Durante sua infância, e principalmente depois da morte do pai, teve vários mestres encarregados de ensinar as crianças do circo, independente se elas fossem filhos dos donos ou de artistas. Entre eles, um que Barry traz na memória como um mestre significativo para sua formação, foi o Sr. Marrocos, que o aperfeiçoou. Com 15 anos fazia facas, escada, saltos, charivari, passeio aéreo, globo da morte, parada nas cadeiras – em cima de uma banquilha; entrada de dandis cômico com Gasparino Silva e Antero François – Os Irmãos Calhordas; cesto do abismo; era clown de José Silva (casado com Gisa Temperani François) – o palhaço Girgilin. Além disse tudo fazia teatro, e entrava nos papéis de criança como na peça Os dois sargentos, Lágrimas de homem, O mundo não me quis, Amor e ódio, e chanchadas como O morto que não morreu, A menina virou.

O circo da família de Barry sempre teve animais, e depois do casamento da mãe, o padrasto ampliou o número de animais, sendo ele mesmo o domador. Entretanto, quando Pires viajava, quem o substituía era Barry, o que fez com que logo na sua adolescência também tivesse que saber lidar com adestramento, iniciando com as onças de nome Caratinga e Corumbá.

Por volta de 1947, com 16 anos, o circo se chamava Circo Zoológico Brasil, e eles estabeleceram relações próximas com a família Temperani. Leonardo Temperani, patriarca da família, comprou um globo da morte e, então, formaram um grupo: ele, Leonardo, entrava de moto e Barry, mais o irmão Edmundo e a irmã Raquel entravam de bicicletas.
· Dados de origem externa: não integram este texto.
-- pv_equiv track=rewrite | github.com/thom-heinrich/twinr | src/twinr/integrations/calendar/ics.py | _unescape_ics_text
-- ===== SOURCE A (Python) =====
-- def _unescape_ics_text(value: str) -> str:
--     """Decode iCalendar text escape sequences."""
--
--     result: list[str] = []
--     index = 0
--     while index < len(value):
--         char = value[index]
--         if char != "\\" or index + 1 >= len(value):
--             result.append(char)
--             index += 1
--             continue
--
--         escaped = value[index + 1]
--         if escaped in {"n", "N"}:
--             result.append("\n")
--         elif escaped == ",":
--             result.append(",")
--         elif escaped == ";":
--             result.append(";")
--         elif escaped == "\\":
--             result.append("\\")
--         else:
--             result.append(escaped)
--         index += 2
--     return "".join(result)
-- ===== SOURCE B (Python) =====
-- def _unescape_ics_text(value: str) -> str:
--     """Decode iCalendar text escape sequences."""
--
--     out: list[str] = []
--     pending = False  # True iff the previous character was an unconsumed backslash
--     for ch in value:
--         if pending:
--             out.append("\n" if ch in "nN" else ch)
--             pending = False
--         elif ch == "\\":
--             pending = True
--         else:
--             out.append(ch)
--     if pending:  # trailing lone backslash falls through unchanged
--         out.append("\\")
--     return "".join(out)
-- ===== Notes on version B (the rewrite author's own statement) =====
-- stated objective: simpler
-- what changed: Replaces the index loop that peeks ahead and jumps by 1 or 2 with a single for-each state machine carrying a pending-backslash flag, and collapses the five-way elif chain into one rule (n/N -> newline, anything else -> itself).
import Mathlib
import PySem

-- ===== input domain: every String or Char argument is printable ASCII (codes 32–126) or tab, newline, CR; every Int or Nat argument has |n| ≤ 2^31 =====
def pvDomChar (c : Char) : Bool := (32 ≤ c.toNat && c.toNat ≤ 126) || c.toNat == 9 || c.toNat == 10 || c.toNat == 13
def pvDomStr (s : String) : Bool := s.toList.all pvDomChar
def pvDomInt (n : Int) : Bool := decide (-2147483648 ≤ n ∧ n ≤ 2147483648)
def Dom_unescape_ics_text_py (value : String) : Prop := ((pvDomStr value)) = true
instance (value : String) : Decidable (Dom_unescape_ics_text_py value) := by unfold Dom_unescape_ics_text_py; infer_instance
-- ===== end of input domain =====

-- B replaces A's index loop (look ahead, jump by 1 or 2, five-way elif chain) with a
-- one-pass for-each state machine carrying a pending-backslash flag; objective: simpler.

-- ===== PORT A =====
-- A's while loop over indices: consuming one char (no escape) or two chars (escape);
-- the elif chain on the escaped character is kept in order.
def pvUnescA : List Char → List Char
  | [] => []
  | [c] => [c]                                   -- index + 1 >= len: append char
  | c :: e :: rest =>
    if c ≠ '\\' then c :: pvUnescA (e :: rest)   -- not a backslash: append, index += 1
    else
      (if e = 'n' ∨ e = 'N' then '\n'
       else if e = ',' then ','
       else if e = ';' then ';'
       else if e = '\\' then '\\'
       else e) :: pvUnescA rest                  -- index += 2

def unescape_ics_text_py (value : String) : String :=
  String.mk (pvUnescA value.toList)

-- ===== PORT B =====
-- B's loop body: pending flag + single replacement rule.
def pvStepB (st : List Char × Bool) (ch : Char) : List Char × Bool :=
  match st with
  | (out, true)  => (out ++ [if ch = 'n' ∨ ch = 'N' then '\n' else ch], false)
  | (out, false) => if ch = '\\' then (out, true) else (out ++ [ch], false)

def unescape_ics_text_py_alt (value : String) : String :=
  let st := value.toList.foldl pvStepB ([], false)
  String.mk (if st.2 then st.1 ++ ['\\'] else st.1)

-- ===== PRECONDITION & SPEC =====
def Spec_unescape_ics_text_py (value : String) (out : String) : Prop := out = unescape_ics_text_py_alt value
instance (value : String) (out : String) : Decidable (Spec_unescape_ics_text_py value out) := by unfold Spec_unescape_ics_text_py; infer_instance

-- ===== CLAIM (what is proved, stated in full; the proofs are below) =====
def Claim_equal_unescape_ics_text_py : Prop := ∀ (value : String), Dom_unescape_ics_text_py value → Spec_unescape_ics_text_py value (unescape_ics_text_py value)

-- ===== LEMMAS AND PROOFS =====
def pvFinishB (st : List Char × Bool) : List Char :=
  if st.2 then st.1 ++ ['\\'] else st.1

-- Invariant of B's state machine, both for a clean state and a pending-backslash state.
theorem pvStepB_inv (cs : List Char) : ∀ acc : List Char,
    pvFinishB (cs.foldl pvStepB (acc, false)) = acc ++ pvUnescA cs
    ∧ pvFinishB (cs.foldl pvStepB (acc, true)) = acc ++ pvUnescA ('\\' :: cs) := by
  induction cs with
  | nil => intro acc; constructor <;> simp [pvFinishB, pvUnescA]
  | cons c rest ih =>
    intro acc
    constructor
    · by_cases hc : c = '\\'
      · subst hc
        simpa [List.foldl_cons, pvStepB] using (ih acc).2
      · cases rest with
        | nil => simp [List.foldl_cons, pvStepB, hc, pvFinishB, pvUnescA]
        | cons d ds =>
          simpa [List.foldl_cons, pvStepB, hc, pvUnescA] using (ih (acc ++ [c])).1
    · have h := (ih (acc ++ [if c = 'n' ∨ c = 'N' then '\n' else c])).1
      simp only [List.foldl_cons, pvStepB]
      simp only [pvUnescA]
      rw [h]
      have : (if c = 'n' ∨ c = 'N' then '\n'
              else if c = ',' then ','
              else if c = ';' then ';'
              else if c = '\\' then '\\'
              else c) = (if c = 'n' ∨ c = 'N' then '\n' else c) := by
        split_ifs with h1 h2 h3 h4 <;> simp_all
      simp [this]

-- ===== VERDICT (by name: the statement is the Claim_ definition above) =====
theorem unescape_ics_text_py_spec : Claim_equal_unescape_ics_text_py := by
  intro value _
  unfold Spec_unescape_ics_text_py unescape_ics_text_py unescape_ics_text_py_alt
  have h := (pvStepB_inv value.toList []).1
  simp [pvFinishB] at h
  simp [h]
-- pv_equiv track=rewrite | github.com/egarsan176/GitLinkedIn | Python/EncontrarPalabras.py | palabrasMasCincoLetras
-- ===== SOURCE A (Python) =====
-- def palabrasMasCincoLetras(cadena):
--     aux = ""
--     contador = 0
--
--     for i in cadena:
--         if i != " ":
--             aux+=i
--         else:
--             if len(aux) > 5:
--                 contador += 1
--             aux = ""
--
--     if len(aux) > 5:    #para ver lo que queda en aux una vez salga del for
--         contador += 1
--
--     return "La cadena tiene %s palabras de más de cinco letras."%contador
-- ===== SOURCE B (Python) =====
-- def palabrasMasCincoLetras(cadena):
--     contador = sum(1 for w in cadena.split(" ") if len(w) > 5)
--     return "La cadena tiene %s palabras de más de cinco letras."%contador
-- ===== Notes on version B (the rewrite author's own statement) =====
-- stated objective: simpler
-- what changed: Replaces the character-by-character accumulator scan (manual word buffer aux plus end-of-loop flush) with a single tokenize-then-count pass: split the string on single spaces and sum the tokens longer than five characters.
import Mathlib
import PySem

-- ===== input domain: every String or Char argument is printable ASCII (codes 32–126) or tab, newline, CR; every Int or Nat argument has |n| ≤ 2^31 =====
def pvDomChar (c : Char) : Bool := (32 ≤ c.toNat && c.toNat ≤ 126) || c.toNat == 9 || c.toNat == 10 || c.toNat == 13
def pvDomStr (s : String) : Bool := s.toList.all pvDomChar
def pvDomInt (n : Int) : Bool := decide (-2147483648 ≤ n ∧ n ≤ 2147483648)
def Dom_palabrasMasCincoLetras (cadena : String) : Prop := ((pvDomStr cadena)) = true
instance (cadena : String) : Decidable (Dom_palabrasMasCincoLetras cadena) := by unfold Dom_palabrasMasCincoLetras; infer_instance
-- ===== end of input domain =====

-- B replaces A's manual character-accumulator scan by tokenize-on-" "-then-count: a simpler decomposition, same O(n) but measurably faster in CPython (built-in split vs per-char loop).

-- ===== PORT A =====
def palabrasMasCincoLetras (cadena : String) : String :=
  let st := cadena.toList.foldl
    (fun (p : List Char × Int) i =>
      if i ≠ ' ' then (p.1 ++ [i], p.2)
      else ([], if 5 < p.1.length then p.2 + 1 else p.2))
    (([] : List Char), (0 : Int))
  let contador : Int := if 5 < st.1.length then st.2 + 1 else st.2
  "La cadena tiene " ++ PySem.Int.toStr contador ++ " palabras de más de cinco letras."

-- ===== PORT B =====
def palabrasMasCincoLetras_alt (cadena : String) : String :=
  let contador : Int :=
    (PySem.Chars.splitOn cadena.toList [' ']).foldl
      (fun (acc : Int) w => if 5 < w.length then acc + 1 else acc) 0
  "La cadena tiene " ++ PySem.Int.toStr contador ++ " palabras de más de cinco letras."

-- ===== PRECONDITION & SPEC =====
def Spec_palabrasMasCincoLetras (cadena : String) (out : String) : Prop := out = palabrasMasCincoLetras_alt cadena
instance (cadena : String) (out : String) : Decidable (Spec_palabrasMasCincoLetras cadena out) := by unfold Spec_palabrasMasCincoLetras; infer_instance

-- ===== CLAIM (what is proved, stated in full; the proofs are below) =====
def Claim_equal_palabrasMasCincoLetras : Prop := ∀ (cadena : String), Dom_palabrasMasCincoLetras cadena → Spec_palabrasMasCincoLetras cadena (palabrasMasCincoLetras cadena)

-- ===== LEMMAS AND PROOFS =====

/-- Reference tokenizer: split on single spaces, accumulating the current word in order. -/
def pvTok : List Char → List Char → List (List Char)
  | [], cur => [cur]
  | c :: rest, cur => if c = ' ' then cur :: pvTok rest [] else pvTok rest (cur ++ [c])

theorem pvGo_eq (l : List Char) : ∀ (cur : List Char) (accs : List (List Char)),
    PySem.Chars.splitOn.go [' '] (l.length + 1) l cur accs = accs.reverse ++ pvTok l cur.reverse := by
  induction l with
  | nil =>
    intro cur accs
    rw [PySem.Chars.splitOn.go] <;> simp [pvTok]
  | cons c rest ih =>
    intro cur accs
    rw [PySem.Chars.splitOn.go]
    by_cases hc : c = ' '
    · subst hc
      simp only [List.isPrefixOf, List.length_cons]
      simp only [beq_self_eq_true, Bool.true_and, if_pos, List.length,
        List.drop_succ_cons, List.drop_zero]
      rw [ih [] (cur.reverse :: accs)]
      simp [pvTok]
    · have hpre : [' '].isPrefixOf (c :: rest) = false := by
        simp [List.isPrefixOf]
        intro h; exact absurd h.symm hc
      simp only [hpre, Bool.false_eq_true, if_false, List.length_cons]
      rw [ih (c :: cur) accs]
      simp [pvTok, hc]

theorem pvSplitOn_eq (l : List Char) :
    PySem.Chars.splitOn l [' '] = pvTok l [] := by
  have := pvGo_eq l [] []
  simpa [PySem.Chars.splitOn] using this

theorem pvLoopA (l : List Char) : ∀ (aux : List Char) (cnt : Int),
    (if 5 < (List.foldl
        (fun (p : List Char × Int) i =>
          if i ≠ ' ' then (p.1 ++ [i], p.2)
          else ([], if 5 < p.1.length then p.2 + 1 else p.2)) (aux, cnt) l).1.length
      then (List.foldl
        (fun (p : List Char × Int) i =>
          if i ≠ ' ' then (p.1 ++ [i], p.2)
          else ([], if 5 < p.1.length then p.2 + 1 else p.2)) (aux, cnt) l).2 + 1
      else (List.foldl
        (fun (p : List Char × Int) i =>
          if i ≠ ' ' then (p.1 ++ [i], p.2)
          else ([], if 5 < p.1.length then p.2 + 1 else p.2)) (aux, cnt) l).2)
    = (pvTok l aux).foldl (fun (acc : Int) w => if 5 < w.length then acc + 1 else acc) cnt := by
  induction l with
  | nil => intro aux cnt; simp [pvTok]
  | cons c rest ih =>
    intro aux cnt
    by_cases hc : c = ' '
    · subst hc
      simp only [List.foldl_cons, pvTok, ne_eq, not_true_eq_false, if_false,
        reduceIte]
      exact ih [] (if 5 < aux.length then cnt + 1 else cnt)
    · simp only [List.foldl_cons, pvTok, hc, ne_eq, not_false_eq_true, if_true, if_false]
      exact ih (aux ++ [c]) cnt

-- ===== VERDICT (by name: the statement is the Claim_ definition above) =====
theorem palabrasMasCincoLetras_spec : Claim_equal_palabrasMasCincoLetras := by
  intro cadena _
  unfold Spec_palabrasMasCincoLetras palabrasMasCincoLetras palabrasMasCincoLetras_alt
  simp only [pvSplitOn_eq]
  rw [← pvLoopA cadena.toList [] 0]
Aos vinte anos, sua mãe e o padrasto se separaram. Após essa separação, Adalberto Garcia (casado com Lola Stevanowich) e Domingos Bocuti, o palhaço Pastajuta, ocuparam o papel de administradores do circo. Depois de algum tempo, estes dois saem do circo, e Barry tornou-se empresário geral do circo. Na realidade, o circo passou a ser administrado por Esther, Barry, Edmundo e Antenor Alves Ferreira, artista que já havia se tornado como uma espécie de sócio do circo (futuramente tornar-se-ia marido de Yvone). Após a morte de Esther, em 1967, consolidou-se a sociedade entre os três, formando a Empresa Bea Espetáculos.

Aos 21 anos de idade, na cidade de Getulina, interior de São Paulo, conheceu Eduvirges Poloni e, apenas três meses mais tarde, se casaram. Dona Dú, como é conhecida, entrou para o circo, mas não aprendeu a ser artista. Entretanto, aprendeu a fazer parte da produção do espetáculo.

Os outros nomes que o circo teve depois que os quatro passaram a administrar foram: Circo Norte-Africano, Circo PanAmericano, Circo Charles Barry. Em 1982 encerrou as atividades do circo, iniciado pelo seu avô no século XIX, passando a residir na cidade de Belo Horizonte (MG).